-- pv_equiv track=rewrite | github.com/lijunpeng2022/kbqa_code | src/mention_extractor.py | restore_entity_from_labels
-- ===== SOURCE A (Python) =====
-- def restore_entity_from_labels(labels, question):
--     entitys = []
--     str = ''
--     labels = labels[1:-1]
--     for i in range(min(len(labels), len(question))):
--         if labels[i] == 1:
--             str += question[i]
--         else:
--             if len(str):
--                 entitys.append(str)
--                 str = ''
--     if len(str):
--         entitys.append(str)
--     return entitys
-- ===== SOURCE B (Python) =====
-- def restore_entity_from_labels(labels, question):
--     pairs = list(zip(labels[1:-1], question))
--     n = len(pairs)
--     res = []
--     k = 0
--     while k < n:
--         if pairs[k][0] != 1:
--             k += 1
--         else:
--             j = k
--             while j < n and pairs[j][0] == 1:
--                 j += 1
--             res.append(''.join(ch for _, ch in pairs[k:j]))
--             k = j
--     return res
-- ===== Notes on version B (the rewrite author's own statement) =====
-- stated objective: idiomatic
-- what changed: Replaced A's single index loop with mutable buffer/flush state by a recursive run decomposition: zip the trimmed labels with the question and repeatedly split off the leading run of label-1 pairs (span), joining each run's characters.
import Mathlib
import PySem

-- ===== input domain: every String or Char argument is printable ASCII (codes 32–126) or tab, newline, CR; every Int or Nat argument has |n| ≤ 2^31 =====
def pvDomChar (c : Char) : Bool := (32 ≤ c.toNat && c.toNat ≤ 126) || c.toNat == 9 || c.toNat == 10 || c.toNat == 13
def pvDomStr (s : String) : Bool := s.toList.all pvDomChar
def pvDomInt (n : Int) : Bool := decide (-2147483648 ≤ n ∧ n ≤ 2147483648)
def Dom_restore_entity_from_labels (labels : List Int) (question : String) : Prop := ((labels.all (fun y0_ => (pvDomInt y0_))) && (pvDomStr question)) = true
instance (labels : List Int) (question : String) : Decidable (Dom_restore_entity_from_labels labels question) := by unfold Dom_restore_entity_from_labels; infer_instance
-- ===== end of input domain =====

-- B replaces A's single loop with mutable buffer/flush state by a two-pointer run
-- scan over zip(labels[1:-1], question): find each maximal label-1 run and slice it out.

-- ===== PORT A =====
-- transliteration of A: trim labels, loop i over range(min(len,len)), accumulate a
-- buffer on label==1, flush on other labels, final flush.
def restore_entity_from_labels (labels : List Int) (question : String) : List String :=
  let q := question.toList
  let lab := PySem.List.slice labels (some 1) (some (-1))
  let st := (List.range (min lab.length q.length)).foldl
    (fun (st : List String × List Char) (i : Nat) =>
      if lab.getD i 0 = 1 then (st.1, st.2 ++ [q.getD i ' '])
      else if st.2.length ≠ 0 then (st.1 ++ [String.mk st.2], ([] : List Char))
      else st)
    ([], [])
  if st.2.length ≠ 0 then st.1 ++ [String.mk st.2] else st.1

-- ===== PORT B =====
-- inner while: advance j past the current run of label-1 pairs
def pvFindRunEnd (pairs : List (Int × Char)) (n : Nat) (j : Nat) : Nat :=
  if j < n ∧ (pairs.getD j (0, ' ')).1 = 1 then pvFindRunEnd pairs n (j + 1) else j
termination_by n - j
decreasing_by omega

-- needed by pvScan for termination: pvFindRunEnd never moves backwards
theorem pvFindRunEnd_ge (pairs : List (Int × Char)) (n : Nat) :
    ∀ j, j ≤ pvFindRunEnd pairs n j := by
  intro j
  induction j using (pvFindRunEnd.induct pairs n) with
  | case1 j h ih => rw [pvFindRunEnd, if_pos h]; omega
  | case2 j h => rw [pvFindRunEnd, if_neg h]

-- outer while: skip non-1 pairs, slice out each maximal label-1 run
def pvScan (pairs : List (Int × Char)) (n : Nat) (res : List String) (k : Nat) : List String :=
  if hk : k < n then
    if hp : (pairs.getD k (0, ' ')).1 ≠ 1 then pvScan pairs n res (k + 1)
    else
      let j := pvFindRunEnd pairs n k
      pvScan pairs n
        (res ++ [String.mk (((pairs.drop k).take (j - k)).map Prod.snd)]) j
  else res
termination_by n - k
decreasing_by
  · omega
  · have h1 : k + 1 ≤ pvFindRunEnd pairs n (k + 1) := pvFindRunEnd_ge pairs n (k + 1)
    have h2 : pvFindRunEnd pairs n k = pvFindRunEnd pairs n (k + 1) := by
      rw [pvFindRunEnd, if_pos ⟨hk, by omega⟩]
    omega

def restore_entity_from_labels_alt (labels : List Int) (question : String) : List String :=
  let pairs := (PySem.List.slice labels (some 1) (some (-1))).zip question.toList
  pvScan pairs pairs.length [] 0

-- ===== PRECONDITION & SPEC =====
def Spec_restore_entity_from_labels (labels : List Int) (question : String) (out : List String) : Prop := out = restore_entity_from_labels_alt labels question
instance (labels : List Int) (question : String) (out : List String) : Decidable (Spec_restore_entity_from_labels labels question out) := by unfold Spec_restore_entity_from_labels; infer_instance

-- ===== CLAIM (what is proved, stated in full; the proofs are below) =====
def Claim_equal_restore_entity_from_labels : Prop := ∀ (labels : List Int) (question : String), Dom_restore_entity_from_labels labels question → Spec_restore_entity_from_labels labels question (restore_entity_from_labels labels question)

-- ===== LEMMAS AND PROOFS =====

-- A's loop step and final flush, named for the proof
def stepA (st : List String × List Char) (p : Int × Char) : List String × List Char :=
  if p.1 = 1 then (st.1, st.2 ++ [p.2])
  else if st.2.length ≠ 0 then (st.1 ++ [String.mk st.2], ([] : List Char))
  else st

def flushA (st : List String × List Char) : List String :=
  if st.2.length ≠ 0 then st.1 ++ [String.mk st.2] else st.1

-- structural middle man between the two loops: runs of label-1 pairs
def pvRuns : List (Int × Char) → List String
  | [] => []
  | (f, c) :: rest =>
    if f ≠ 1 then pvRuns rest
    else
      String.mk ((((f, c) :: rest).takeWhile (fun p => p.1 = 1)).map Prod.snd)
        :: pvRuns (((f, c) :: rest).dropWhile (fun p => p.1 = 1))
termination_by ps => ps.length
decreasing_by
  · simp
  · rename_i hf
    have hf1 : f = 1 := not_not.mp hf
    simp [List.dropWhile_cons, hf1]
    have := List.length_dropWhile_le (fun (p : Int × Char) => decide (p.1 = 1)) rest
    omega

-- index loop over range(min len len) = fold over the zip
theorem foldl_range_getD {σ : Type} (f : σ → Int × Char → σ) :
    ∀ (xs : List Int) (ys : List Char) (s : σ),
    (List.range (min xs.length ys.length)).foldl
        (fun st i => f st (xs.getD i 0, ys.getD i ' ')) s
      = (xs.zip ys).foldl f s := by
  intro xs
  induction xs with
  | nil => intro ys s; simp
  | cons x xs ih =>
    intro ys s
    cases ys with
    | nil => simp
    | cons y ys =>
      have hmin : min (x :: xs).length (y :: ys).length
          = (min xs.length ys.length) + 1 := by simp
      rw [hmin, List.range_succ_eq_map]
      simp only [List.foldl_cons, List.foldl_map, List.getD_cons_succ,
        List.getD_cons_zero, List.zip_cons_cons]
      exact ih ys (f s (x, y))

-- buffer/flush fold = run decomposition, generalized over accumulator and buffer
theorem foldl_stepA_runs :
    ∀ (ps : List (Int × Char)) (acc : List String) (buf : List Char),
    flushA (ps.foldl stepA (acc, buf))
      = acc ++ (if buf = [] then pvRuns ps
          else String.mk (buf ++ ((ps.takeWhile (fun p => p.1 = 1)).map Prod.snd))
            :: pvRuns (ps.dropWhile (fun p => p.1 = 1))) := by
  intro ps
  induction ps with
  | nil =>
    intro acc buf
    by_cases h : buf = [] <;> simp [flushA, pvRuns, h]
  | cons p rest ih =>
    intro acc buf
    obtain ⟨f, c⟩ := p
    by_cases hf : f = 1
    · have hstep : stepA (acc, buf) (f, c) = (acc, buf ++ [c]) := by
        simp [stepA, hf]
      rw [List.foldl_cons, hstep, ih]
      by_cases h : buf = [] <;>
        simp [h, pvRuns, hf, List.takeWhile_cons, List.dropWhile_cons]
    · have hstep : stepA (acc, buf) (f, c)
          = (if buf = [] then (acc, ([] : List Char))
             else (acc ++ [String.mk buf], ([] : List Char))) := by
        by_cases h : buf = [] <;> simp [stepA, hf, h]
      rw [List.foldl_cons, hstep]
      by_cases h : buf = []
      · simp [h, ih, pvRuns, hf]
      · rw [if_neg h, ih (acc ++ [String.mk buf]) []]
        simp [pvRuns, hf, h, List.takeWhile_cons, List.dropWhile_cons]

-- the inner while ends exactly at k + length of the leading label-1 run of drop k
theorem pvFindRunEnd_eq (pairs : List (Int × Char)) :
    ∀ k, pvFindRunEnd pairs pairs.length k
      = k + ((pairs.drop k).takeWhile (fun p => p.1 = 1)).length := by
  intro k
  induction k using (pvFindRunEnd.induct pairs pairs.length) with
  | case1 k h ih =>
    obtain ⟨hk, hp⟩ := h
    have hdrop : pairs.drop k = pairs[k] :: pairs.drop (k + 1) :=
      List.drop_eq_getElem_cons hk
    have hget : (pairs.getD k (0, ' ')) = pairs[k] := List.getD_eq_getElem _ _ hk
    rw [pvFindRunEnd, if_pos ⟨hk, hp⟩, ih, hdrop, List.takeWhile_cons,
      if_pos (by rw [hget] at hp; exact decide_eq_true hp)]
    simp; omega
  | case2 k h =>
    rw [pvFindRunEnd, if_neg h]
    by_cases hk : k < pairs.length
    · have hdrop : pairs.drop k = pairs[k] :: pairs.drop (k + 1) :=
        List.drop_eq_getElem_cons hk
      have hget : (pairs.getD k (0, ' ')) = pairs[k] := List.getD_eq_getElem _ _ hk
      have hp : ¬ (pairs[k].1 = 1) := by
        intro hc; exact h ⟨hk, by rw [hget]; exact hc⟩
      rw [hdrop, List.takeWhile_cons, if_neg (by simpa using hp)]
      simp
    · rw [List.drop_eq_nil_of_le (by omega)]; simp

-- taking the leading run is takeWhile
theorem take_takeWhile_len {α : Type} (p : α → Bool) (xs : List α) :
    xs.take (xs.takeWhile p).length = xs.takeWhile p := by
  induction xs with
  | nil => simp
  | cons x xs ih =>
    by_cases h : p x = true <;>
      simp [List.takeWhile_cons, h, ih]

-- dropping the leading run is dropWhile
theorem drop_takeWhile_len {α : Type} (p : α → Bool) (xs : List α) :
    xs.drop (xs.takeWhile p).length = xs.dropWhile p := by
  induction xs with
  | nil => simp
  | cons x xs ih =>
    by_cases h : p x = true <;>
      simp [List.takeWhile_cons, List.dropWhile_cons, h, ih]

-- the outer while from position k produces the runs of drop k
theorem pvScan_eq_runs (pairs : List (Int × Char)) :
    ∀ res k, pvScan pairs pairs.length res k = res ++ pvRuns (pairs.drop k) := by
  intro res k
  induction res, k using (pvScan.induct pairs pairs.length) with
  | case1 res k hk hp ih =>
    have hget : (pairs.getD k (0, ' ')) = pairs[k] := List.getD_eq_getElem _ _ hk
    rcases hpk : pairs[k] with ⟨f, c⟩
    have hdrop : pairs.drop k = (f, c) :: pairs.drop (k + 1) := by
      rw [List.drop_eq_getElem_cons hk, hpk]
    have hf : f ≠ 1 := by rw [hget, hpk] at hp; exact hp
    rw [pvScan, dif_pos hk, dif_pos hp, ih, hdrop]
    simp only [pvRuns]
    rw [if_pos hf]
  | case2 res k hk hp j ih =>
    have hget : (pairs.getD k (0, ' ')) = pairs[k] := List.getD_eq_getElem _ _ hk
    rcases hpk : pairs[k] with ⟨f, c⟩
    have hdrop : pairs.drop k = (f, c) :: pairs.drop (k + 1) := by
      rw [List.drop_eq_getElem_cons hk, hpk]
    have hf : f = 1 := by rw [hget, hpk] at hp; simpa using hp
    have hj := pvFindRunEnd_eq pairs k
    have htake : (pairs.drop k).take (pvFindRunEnd pairs pairs.length k - k)
        = (pairs.drop k).takeWhile (fun p => p.1 = 1) := by
      rw [hj, Nat.add_sub_cancel_left]
      exact take_takeWhile_len _ _
    have hdropj : pairs.drop (pvFindRunEnd pairs pairs.length k)
        = (pairs.drop k).dropWhile (fun p => p.1 = 1) := by
      rw [hj, ← drop_takeWhile_len (fun p : Int × Char => p.1 = 1) (pairs.drop k),
        List.drop_drop, Nat.add_comm]
    rw [pvScan, dif_pos hk, dif_neg hp]
    simp only []
    rw [ih, htake, hdropj]
    conv_rhs => rw [hdrop]
    simp only [pvRuns]
    rw [if_neg (by simp [hf]), ← hdrop]
    simp
  | case3 res k hk =>
    rw [pvScan, dif_neg hk, List.drop_eq_nil_of_le (by omega)]
    simp [pvRuns]

-- ===== VERDICT (by name: the statement is the Claim_ definition above) =====
theorem restore_entity_from_labels_spec : Claim_equal_restore_entity_from_labels := by
  intro labels question _
  unfold Spec_restore_entity_from_labels
  simp only [restore_entity_from_labels, restore_entity_from_labels_alt]
  have hbridge := foldl_range_getD stepA
      (PySem.List.slice labels (some 1) (some (-1))) question.toList ([], [])
  have hcore := foldl_stepA_runs
      ((PySem.List.slice labels (some 1) (some (-1))).zip question.toList) [] []
  have hscan := pvScan_eq_runs
      ((PySem.List.slice labels (some 1) (some (-1))).zip question.toList) [] 0
  simp only [flushA, stepA] at hbridge hcore
  rw [hbridge, hscan]
  simpa using hcore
■ ■ ■ ■ ■
> What needs to be done: Retype exactly the span of lines from the one with "-- the inner" through the one with "by_cases hk : k < pairs.length"; include both ends and omit the rest of the material.

> Solution to this exercise:
-- the inner while ends exactly at k + length of the leading label-1 run of drop k
theorem pvFindRunEnd_eq (pairs : List (Int × Char)) :
    ∀ k, pvFindRunEnd pairs pairs.length k
      = k + ((pairs.drop k).takeWhile (fun p => p.1 = 1)).length := by
  intro k
  induction k using (pvFindRunEnd.induct pairs pairs.length) with
  | case1 k h ih =>
    obtain ⟨hk, hp⟩ := h
    have hdrop : pairs.drop k = pairs[k] :: pairs.drop (k + 1) :=
      List.drop_eq_getElem_cons hk
    have hget : (pairs.getD k (0, ' ')) = pairs[k] := List.getD_eq_getElem _ _ hk
    rw [pvFindRunEnd, if_pos ⟨hk, hp⟩, ih, hdrop, List.takeWhile_cons,
      if_pos (by rw [hget] at hp; exact decide_eq_true hp)]
    simp; omega
  | case2 k h =>
    rw [pvFindRunEnd, if_neg h]
    by_cases hk : k < pairs.length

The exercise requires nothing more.